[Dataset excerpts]
☆ ☆ ☆ ☆ ☆ ☆ ☆
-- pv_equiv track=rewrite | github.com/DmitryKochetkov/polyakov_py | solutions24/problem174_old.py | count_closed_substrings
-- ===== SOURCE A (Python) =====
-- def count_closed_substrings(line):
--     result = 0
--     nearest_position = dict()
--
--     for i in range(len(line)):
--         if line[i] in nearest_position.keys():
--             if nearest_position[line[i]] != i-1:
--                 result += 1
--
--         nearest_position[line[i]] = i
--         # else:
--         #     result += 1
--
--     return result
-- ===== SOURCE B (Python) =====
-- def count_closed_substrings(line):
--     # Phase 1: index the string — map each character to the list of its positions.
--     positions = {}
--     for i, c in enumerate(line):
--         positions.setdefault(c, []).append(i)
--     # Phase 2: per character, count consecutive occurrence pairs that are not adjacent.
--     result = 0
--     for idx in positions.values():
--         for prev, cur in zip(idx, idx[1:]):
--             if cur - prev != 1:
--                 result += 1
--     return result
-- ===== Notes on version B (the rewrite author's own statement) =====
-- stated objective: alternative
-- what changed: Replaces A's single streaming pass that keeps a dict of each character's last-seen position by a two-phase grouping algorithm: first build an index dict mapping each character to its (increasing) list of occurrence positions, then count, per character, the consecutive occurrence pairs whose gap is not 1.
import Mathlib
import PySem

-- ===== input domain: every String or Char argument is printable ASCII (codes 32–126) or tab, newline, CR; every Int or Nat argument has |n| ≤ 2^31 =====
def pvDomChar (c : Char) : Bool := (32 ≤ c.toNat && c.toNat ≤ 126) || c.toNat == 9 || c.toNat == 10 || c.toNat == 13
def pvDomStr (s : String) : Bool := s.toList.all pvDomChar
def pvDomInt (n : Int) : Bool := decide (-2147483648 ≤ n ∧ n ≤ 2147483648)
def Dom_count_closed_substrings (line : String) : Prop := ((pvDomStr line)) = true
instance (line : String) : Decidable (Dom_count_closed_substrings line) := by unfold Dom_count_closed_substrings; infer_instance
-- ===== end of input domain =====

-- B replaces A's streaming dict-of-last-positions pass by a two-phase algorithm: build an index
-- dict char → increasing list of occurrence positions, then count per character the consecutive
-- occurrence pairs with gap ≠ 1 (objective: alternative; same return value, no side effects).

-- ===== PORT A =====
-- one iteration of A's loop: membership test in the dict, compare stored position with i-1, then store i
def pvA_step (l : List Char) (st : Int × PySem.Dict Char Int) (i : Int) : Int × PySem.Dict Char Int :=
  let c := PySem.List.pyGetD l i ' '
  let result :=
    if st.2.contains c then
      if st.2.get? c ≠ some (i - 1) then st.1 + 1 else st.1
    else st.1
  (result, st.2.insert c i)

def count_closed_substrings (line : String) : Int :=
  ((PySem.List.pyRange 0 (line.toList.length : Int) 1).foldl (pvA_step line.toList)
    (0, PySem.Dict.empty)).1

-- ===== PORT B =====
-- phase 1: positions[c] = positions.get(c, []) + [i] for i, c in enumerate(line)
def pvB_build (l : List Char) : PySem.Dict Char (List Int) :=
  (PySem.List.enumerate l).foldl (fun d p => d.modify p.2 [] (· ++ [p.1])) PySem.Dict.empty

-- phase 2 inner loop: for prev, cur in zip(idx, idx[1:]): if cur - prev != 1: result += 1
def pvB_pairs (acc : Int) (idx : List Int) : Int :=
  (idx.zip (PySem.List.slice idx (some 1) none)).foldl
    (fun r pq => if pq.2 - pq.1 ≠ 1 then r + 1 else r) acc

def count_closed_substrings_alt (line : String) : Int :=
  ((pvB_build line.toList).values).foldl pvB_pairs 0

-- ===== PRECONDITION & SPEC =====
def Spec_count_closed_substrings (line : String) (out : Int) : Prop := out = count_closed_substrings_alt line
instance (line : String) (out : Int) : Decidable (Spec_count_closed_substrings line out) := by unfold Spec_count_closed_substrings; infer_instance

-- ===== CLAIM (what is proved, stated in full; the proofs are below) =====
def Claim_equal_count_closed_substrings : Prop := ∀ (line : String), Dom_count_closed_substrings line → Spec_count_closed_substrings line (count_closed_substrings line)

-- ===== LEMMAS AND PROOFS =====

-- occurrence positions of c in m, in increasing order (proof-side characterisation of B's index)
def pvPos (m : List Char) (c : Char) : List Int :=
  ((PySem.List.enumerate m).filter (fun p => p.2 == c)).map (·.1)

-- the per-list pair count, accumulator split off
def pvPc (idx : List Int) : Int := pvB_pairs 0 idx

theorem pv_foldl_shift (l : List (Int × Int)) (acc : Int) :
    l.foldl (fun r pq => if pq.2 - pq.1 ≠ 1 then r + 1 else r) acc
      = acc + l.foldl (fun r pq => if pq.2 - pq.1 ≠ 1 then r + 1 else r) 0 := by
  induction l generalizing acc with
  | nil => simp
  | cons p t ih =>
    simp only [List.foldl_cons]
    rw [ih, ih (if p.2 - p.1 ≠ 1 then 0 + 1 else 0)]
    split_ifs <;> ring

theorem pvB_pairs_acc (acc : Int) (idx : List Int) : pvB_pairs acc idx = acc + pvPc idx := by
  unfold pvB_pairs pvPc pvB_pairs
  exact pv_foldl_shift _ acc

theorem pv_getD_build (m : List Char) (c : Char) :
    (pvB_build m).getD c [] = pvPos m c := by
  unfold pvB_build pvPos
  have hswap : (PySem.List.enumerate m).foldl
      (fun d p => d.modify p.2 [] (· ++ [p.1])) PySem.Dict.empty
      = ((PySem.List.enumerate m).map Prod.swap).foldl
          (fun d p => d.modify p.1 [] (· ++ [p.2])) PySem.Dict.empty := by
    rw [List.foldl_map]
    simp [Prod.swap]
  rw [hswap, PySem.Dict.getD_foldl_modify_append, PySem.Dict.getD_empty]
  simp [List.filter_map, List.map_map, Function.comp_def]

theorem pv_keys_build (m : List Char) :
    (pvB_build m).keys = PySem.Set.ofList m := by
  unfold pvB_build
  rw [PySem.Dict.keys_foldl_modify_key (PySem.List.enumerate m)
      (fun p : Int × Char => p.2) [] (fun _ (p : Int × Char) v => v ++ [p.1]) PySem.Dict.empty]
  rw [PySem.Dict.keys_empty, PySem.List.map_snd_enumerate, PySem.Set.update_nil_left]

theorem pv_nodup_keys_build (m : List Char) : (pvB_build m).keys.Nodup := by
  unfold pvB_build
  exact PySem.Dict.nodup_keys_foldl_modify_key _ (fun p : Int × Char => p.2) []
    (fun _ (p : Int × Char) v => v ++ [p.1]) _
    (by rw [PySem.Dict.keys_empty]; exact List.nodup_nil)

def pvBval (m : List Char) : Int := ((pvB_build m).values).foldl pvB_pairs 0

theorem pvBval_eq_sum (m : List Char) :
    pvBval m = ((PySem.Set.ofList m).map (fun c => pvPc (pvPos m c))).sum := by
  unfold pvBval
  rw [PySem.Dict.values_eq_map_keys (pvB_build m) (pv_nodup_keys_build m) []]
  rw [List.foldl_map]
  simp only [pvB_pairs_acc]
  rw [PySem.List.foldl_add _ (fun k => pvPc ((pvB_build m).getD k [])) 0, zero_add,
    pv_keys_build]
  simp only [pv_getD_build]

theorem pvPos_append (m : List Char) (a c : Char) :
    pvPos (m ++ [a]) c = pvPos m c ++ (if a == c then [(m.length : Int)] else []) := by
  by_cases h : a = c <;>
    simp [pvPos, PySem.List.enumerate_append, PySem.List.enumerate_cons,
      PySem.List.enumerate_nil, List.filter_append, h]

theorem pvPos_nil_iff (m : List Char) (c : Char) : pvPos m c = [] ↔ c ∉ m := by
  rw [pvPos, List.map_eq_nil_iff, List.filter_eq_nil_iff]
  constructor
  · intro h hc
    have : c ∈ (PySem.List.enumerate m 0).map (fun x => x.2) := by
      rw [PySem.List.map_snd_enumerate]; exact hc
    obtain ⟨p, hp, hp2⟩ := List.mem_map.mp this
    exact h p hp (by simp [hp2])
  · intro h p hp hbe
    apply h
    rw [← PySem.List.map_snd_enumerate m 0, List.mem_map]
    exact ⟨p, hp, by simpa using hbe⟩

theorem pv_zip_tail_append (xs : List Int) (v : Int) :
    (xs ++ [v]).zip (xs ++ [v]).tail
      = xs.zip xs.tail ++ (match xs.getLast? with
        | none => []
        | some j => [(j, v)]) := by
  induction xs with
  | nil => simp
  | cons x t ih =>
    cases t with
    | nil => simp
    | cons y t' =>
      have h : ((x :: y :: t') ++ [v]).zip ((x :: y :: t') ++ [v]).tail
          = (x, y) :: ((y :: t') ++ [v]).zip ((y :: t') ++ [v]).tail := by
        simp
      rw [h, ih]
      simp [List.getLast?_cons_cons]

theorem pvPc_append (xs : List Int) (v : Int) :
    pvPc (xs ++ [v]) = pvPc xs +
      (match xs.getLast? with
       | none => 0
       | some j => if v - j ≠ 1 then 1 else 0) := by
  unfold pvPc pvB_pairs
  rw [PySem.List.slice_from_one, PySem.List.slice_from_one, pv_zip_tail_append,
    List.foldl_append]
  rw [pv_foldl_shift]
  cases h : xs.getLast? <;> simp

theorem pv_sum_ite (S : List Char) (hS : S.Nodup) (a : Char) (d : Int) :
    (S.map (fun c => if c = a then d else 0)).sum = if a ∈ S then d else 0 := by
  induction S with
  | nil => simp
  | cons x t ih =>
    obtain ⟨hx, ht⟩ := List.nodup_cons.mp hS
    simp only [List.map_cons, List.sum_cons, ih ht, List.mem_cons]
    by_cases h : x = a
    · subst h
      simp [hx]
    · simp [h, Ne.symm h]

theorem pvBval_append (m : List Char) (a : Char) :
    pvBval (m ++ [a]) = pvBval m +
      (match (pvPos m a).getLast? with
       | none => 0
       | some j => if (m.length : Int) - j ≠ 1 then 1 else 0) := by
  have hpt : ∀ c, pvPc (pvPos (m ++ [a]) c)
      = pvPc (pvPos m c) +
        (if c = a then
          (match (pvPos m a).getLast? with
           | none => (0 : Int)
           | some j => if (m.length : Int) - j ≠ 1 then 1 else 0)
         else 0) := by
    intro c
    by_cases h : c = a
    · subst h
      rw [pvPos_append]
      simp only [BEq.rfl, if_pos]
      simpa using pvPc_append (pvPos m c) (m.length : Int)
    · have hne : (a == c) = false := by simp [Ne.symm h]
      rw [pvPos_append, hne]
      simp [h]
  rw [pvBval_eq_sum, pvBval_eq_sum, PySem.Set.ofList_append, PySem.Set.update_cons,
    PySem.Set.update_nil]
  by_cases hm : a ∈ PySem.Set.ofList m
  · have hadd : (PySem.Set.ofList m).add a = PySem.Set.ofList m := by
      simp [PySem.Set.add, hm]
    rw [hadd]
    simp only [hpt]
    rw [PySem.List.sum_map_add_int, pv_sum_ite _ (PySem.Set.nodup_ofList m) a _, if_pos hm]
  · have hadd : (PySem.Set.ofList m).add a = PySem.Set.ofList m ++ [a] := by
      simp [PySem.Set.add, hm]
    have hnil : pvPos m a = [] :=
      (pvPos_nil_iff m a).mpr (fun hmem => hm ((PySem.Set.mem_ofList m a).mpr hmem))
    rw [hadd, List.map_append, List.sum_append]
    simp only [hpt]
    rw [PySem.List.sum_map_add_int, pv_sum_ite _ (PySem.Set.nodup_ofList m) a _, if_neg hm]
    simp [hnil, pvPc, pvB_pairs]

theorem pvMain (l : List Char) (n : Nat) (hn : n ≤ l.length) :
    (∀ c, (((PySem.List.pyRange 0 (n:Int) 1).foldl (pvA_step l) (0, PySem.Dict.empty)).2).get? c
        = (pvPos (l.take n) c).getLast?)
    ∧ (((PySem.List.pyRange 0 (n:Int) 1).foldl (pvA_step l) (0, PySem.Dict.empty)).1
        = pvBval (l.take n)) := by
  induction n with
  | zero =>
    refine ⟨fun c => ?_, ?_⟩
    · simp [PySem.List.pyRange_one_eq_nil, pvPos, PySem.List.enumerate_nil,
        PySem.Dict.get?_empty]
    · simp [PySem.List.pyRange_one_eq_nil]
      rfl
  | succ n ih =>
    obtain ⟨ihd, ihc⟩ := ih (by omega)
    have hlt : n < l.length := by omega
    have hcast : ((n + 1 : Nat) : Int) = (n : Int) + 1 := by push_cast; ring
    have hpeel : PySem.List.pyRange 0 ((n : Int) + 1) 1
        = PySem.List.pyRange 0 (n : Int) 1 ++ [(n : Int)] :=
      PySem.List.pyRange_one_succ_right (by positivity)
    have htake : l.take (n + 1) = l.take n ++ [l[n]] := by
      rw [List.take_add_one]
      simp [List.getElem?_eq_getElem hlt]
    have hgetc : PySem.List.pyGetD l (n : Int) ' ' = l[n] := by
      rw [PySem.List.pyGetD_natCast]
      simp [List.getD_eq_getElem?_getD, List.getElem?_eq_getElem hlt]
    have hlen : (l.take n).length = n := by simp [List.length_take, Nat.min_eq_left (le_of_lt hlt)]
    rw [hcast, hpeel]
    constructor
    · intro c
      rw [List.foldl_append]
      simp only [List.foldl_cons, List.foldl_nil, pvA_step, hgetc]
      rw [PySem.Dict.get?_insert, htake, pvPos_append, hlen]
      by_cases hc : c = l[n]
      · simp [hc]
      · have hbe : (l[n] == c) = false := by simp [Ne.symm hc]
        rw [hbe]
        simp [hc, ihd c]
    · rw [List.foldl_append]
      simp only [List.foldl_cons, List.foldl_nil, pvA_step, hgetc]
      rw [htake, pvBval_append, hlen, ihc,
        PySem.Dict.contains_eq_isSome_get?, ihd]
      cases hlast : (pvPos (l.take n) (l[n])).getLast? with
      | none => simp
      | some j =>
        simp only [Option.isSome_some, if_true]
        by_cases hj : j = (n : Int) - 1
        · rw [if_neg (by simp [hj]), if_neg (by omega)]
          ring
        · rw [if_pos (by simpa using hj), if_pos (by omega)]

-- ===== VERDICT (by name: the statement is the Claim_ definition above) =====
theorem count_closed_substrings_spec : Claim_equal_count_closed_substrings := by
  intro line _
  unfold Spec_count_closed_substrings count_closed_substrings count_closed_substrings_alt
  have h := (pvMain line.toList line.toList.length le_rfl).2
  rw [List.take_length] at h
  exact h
☆ ☆ ☆ ☆ ☆ ☆ ☆
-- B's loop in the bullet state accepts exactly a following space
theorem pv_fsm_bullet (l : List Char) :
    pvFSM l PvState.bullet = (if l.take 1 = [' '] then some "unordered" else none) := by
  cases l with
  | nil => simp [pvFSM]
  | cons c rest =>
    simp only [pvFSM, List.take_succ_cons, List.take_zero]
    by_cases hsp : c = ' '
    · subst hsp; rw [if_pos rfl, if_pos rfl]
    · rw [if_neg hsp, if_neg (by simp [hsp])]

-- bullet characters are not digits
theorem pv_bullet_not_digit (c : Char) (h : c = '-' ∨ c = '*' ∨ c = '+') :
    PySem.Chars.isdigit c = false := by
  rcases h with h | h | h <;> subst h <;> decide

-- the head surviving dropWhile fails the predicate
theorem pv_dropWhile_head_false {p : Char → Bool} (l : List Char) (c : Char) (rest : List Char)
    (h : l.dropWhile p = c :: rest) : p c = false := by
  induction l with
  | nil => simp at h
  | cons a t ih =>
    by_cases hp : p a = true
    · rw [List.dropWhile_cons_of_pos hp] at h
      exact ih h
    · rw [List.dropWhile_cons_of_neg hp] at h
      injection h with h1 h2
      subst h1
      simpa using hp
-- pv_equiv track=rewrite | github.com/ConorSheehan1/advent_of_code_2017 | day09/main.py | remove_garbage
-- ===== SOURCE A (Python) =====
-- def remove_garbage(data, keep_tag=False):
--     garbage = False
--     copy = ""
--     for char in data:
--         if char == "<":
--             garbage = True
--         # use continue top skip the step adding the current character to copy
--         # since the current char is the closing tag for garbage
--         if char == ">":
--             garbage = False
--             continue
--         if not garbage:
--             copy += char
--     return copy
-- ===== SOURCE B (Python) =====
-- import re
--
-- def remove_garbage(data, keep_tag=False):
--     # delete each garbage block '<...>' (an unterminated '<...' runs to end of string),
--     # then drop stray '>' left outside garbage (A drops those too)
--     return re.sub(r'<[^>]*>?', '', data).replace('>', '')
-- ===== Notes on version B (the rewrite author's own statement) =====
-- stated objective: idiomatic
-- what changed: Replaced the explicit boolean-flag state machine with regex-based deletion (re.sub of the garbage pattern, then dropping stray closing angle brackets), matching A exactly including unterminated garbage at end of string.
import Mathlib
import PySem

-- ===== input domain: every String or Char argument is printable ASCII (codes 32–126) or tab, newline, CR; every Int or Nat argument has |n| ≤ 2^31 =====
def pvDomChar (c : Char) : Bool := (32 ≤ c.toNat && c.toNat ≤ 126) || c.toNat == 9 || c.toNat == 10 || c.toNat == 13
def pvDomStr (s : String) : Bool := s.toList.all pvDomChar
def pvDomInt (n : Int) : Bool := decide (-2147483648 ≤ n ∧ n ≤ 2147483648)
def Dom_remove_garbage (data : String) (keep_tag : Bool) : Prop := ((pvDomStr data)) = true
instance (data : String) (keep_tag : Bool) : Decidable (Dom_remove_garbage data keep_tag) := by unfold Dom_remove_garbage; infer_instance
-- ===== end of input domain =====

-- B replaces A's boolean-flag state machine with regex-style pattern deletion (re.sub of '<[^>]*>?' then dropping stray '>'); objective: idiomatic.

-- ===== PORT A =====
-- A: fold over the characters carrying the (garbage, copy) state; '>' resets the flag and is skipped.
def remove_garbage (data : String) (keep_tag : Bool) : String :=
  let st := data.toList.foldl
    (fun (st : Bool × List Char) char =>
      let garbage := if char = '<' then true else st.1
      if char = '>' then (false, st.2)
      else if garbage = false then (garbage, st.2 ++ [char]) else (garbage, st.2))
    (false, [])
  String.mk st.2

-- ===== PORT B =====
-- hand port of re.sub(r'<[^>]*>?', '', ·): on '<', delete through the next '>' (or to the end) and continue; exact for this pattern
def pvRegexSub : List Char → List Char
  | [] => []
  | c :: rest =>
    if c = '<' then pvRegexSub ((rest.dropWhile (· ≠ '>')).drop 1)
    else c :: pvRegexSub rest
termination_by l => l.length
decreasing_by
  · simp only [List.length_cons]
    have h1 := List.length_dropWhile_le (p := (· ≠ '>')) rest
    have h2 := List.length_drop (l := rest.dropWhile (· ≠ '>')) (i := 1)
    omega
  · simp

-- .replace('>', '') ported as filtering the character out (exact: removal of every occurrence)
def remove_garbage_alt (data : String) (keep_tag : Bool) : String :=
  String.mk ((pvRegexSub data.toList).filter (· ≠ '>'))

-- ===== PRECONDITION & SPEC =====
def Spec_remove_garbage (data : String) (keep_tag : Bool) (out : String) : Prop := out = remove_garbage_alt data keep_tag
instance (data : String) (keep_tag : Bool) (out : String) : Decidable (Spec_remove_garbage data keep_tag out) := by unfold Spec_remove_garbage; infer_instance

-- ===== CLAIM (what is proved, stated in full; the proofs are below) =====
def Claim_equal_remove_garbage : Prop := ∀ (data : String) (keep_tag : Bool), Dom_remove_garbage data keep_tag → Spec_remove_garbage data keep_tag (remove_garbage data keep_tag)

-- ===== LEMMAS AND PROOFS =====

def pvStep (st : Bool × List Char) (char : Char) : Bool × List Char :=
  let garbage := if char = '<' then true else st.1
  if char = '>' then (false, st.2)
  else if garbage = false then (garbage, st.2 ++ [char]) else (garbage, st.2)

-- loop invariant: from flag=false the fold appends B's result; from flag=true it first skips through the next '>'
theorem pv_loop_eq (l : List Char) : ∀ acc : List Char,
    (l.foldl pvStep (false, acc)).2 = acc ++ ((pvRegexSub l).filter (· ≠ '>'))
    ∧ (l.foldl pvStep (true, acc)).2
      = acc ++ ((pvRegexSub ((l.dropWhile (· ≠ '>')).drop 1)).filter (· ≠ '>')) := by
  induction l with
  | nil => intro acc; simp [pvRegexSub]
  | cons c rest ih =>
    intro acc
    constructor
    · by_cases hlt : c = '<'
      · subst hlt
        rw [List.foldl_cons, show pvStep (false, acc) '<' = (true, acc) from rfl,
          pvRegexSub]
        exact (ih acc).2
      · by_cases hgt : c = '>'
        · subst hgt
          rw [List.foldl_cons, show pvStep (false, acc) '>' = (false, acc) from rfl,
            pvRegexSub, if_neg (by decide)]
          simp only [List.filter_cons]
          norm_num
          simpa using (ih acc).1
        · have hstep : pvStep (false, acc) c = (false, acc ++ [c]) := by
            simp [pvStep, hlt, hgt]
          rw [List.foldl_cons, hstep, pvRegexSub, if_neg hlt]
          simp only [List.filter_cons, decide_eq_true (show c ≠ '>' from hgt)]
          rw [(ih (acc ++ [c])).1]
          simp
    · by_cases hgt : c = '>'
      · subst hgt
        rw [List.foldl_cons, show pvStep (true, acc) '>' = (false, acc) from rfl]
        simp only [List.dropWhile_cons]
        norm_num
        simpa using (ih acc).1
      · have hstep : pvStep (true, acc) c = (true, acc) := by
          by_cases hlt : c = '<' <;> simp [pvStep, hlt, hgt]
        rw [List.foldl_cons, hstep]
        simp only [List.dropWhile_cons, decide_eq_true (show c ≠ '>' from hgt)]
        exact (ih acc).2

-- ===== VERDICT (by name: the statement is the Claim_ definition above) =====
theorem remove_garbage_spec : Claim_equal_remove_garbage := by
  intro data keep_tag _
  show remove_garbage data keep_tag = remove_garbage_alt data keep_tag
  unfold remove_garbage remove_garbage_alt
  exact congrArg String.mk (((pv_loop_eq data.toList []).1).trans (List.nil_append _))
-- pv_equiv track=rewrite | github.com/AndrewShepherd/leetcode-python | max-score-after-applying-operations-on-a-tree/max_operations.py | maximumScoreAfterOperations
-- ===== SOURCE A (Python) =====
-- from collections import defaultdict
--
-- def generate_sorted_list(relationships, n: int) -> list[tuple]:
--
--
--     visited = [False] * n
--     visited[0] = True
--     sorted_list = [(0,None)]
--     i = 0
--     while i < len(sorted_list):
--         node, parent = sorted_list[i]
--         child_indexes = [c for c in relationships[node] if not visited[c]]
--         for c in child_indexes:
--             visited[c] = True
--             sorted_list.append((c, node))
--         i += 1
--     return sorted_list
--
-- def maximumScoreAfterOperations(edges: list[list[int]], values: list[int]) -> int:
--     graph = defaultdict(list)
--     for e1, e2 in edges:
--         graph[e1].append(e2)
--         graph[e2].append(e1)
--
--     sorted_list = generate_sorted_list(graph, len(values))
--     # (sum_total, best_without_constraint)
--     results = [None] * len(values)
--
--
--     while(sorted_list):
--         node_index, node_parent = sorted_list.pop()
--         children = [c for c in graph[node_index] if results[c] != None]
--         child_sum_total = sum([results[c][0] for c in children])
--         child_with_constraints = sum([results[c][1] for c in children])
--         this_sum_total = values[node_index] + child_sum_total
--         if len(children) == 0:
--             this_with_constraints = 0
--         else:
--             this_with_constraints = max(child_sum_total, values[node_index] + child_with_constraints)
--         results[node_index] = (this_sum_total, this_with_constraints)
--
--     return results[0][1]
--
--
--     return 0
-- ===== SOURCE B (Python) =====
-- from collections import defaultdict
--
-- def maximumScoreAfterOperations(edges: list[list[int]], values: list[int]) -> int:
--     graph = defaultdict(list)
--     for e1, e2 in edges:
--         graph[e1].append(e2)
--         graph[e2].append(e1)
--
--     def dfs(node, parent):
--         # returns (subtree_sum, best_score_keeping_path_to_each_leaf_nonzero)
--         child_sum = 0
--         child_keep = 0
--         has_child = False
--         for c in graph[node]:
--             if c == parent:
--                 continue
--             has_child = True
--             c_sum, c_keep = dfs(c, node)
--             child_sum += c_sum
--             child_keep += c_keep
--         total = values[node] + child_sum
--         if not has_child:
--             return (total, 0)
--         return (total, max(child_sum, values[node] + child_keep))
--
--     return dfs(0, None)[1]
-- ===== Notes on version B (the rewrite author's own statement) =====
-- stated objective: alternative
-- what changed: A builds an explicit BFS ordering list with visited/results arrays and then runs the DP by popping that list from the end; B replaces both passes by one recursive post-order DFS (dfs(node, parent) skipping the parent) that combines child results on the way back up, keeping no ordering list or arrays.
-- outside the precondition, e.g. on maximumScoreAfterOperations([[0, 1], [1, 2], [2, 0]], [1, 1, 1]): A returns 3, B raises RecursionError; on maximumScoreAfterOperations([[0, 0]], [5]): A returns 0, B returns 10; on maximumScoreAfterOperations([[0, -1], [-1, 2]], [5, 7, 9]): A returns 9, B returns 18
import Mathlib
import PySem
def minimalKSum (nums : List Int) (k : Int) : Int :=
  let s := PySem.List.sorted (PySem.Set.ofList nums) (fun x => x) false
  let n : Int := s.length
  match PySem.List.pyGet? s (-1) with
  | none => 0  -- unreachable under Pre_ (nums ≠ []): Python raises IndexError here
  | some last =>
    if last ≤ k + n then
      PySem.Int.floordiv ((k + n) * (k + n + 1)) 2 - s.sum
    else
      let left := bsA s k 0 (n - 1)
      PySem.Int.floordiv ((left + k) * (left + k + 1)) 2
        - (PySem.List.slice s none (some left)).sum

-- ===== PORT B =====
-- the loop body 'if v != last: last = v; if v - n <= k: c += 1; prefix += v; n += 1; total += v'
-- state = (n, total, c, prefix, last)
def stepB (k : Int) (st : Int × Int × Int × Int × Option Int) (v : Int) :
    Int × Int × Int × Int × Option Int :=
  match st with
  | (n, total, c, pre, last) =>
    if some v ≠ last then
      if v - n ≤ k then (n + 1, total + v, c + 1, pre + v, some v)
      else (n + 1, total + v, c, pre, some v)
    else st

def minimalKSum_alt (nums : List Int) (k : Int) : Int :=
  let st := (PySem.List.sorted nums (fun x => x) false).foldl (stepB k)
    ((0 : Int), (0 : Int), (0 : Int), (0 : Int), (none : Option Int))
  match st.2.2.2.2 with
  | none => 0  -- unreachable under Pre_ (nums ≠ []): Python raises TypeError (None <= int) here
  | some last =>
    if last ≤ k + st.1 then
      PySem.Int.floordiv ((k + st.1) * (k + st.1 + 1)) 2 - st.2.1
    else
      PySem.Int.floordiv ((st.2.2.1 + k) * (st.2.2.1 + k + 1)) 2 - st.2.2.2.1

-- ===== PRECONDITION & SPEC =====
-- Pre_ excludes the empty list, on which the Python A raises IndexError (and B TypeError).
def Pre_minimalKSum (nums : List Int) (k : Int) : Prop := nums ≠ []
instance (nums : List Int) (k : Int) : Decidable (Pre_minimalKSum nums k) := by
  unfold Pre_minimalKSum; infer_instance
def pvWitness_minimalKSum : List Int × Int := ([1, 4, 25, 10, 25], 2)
☆ ☆ ☆ ☆ ☆ ☆ ☆
# [TASK GOAL]
Search the entries for the word "unterminated" and copy every line that holds it.

# [WRITTEN SOLUTION]
--     # delete each garbage block '<...>' (an unterminated '<...' runs to end of string),
-- what changed: Replaced the explicit boolean-flag state machine with regex-based deletion (re.sub of the garbage pattern, then dropping stray closing angle brackets), matching A exactly including unterminated garbage at end of string.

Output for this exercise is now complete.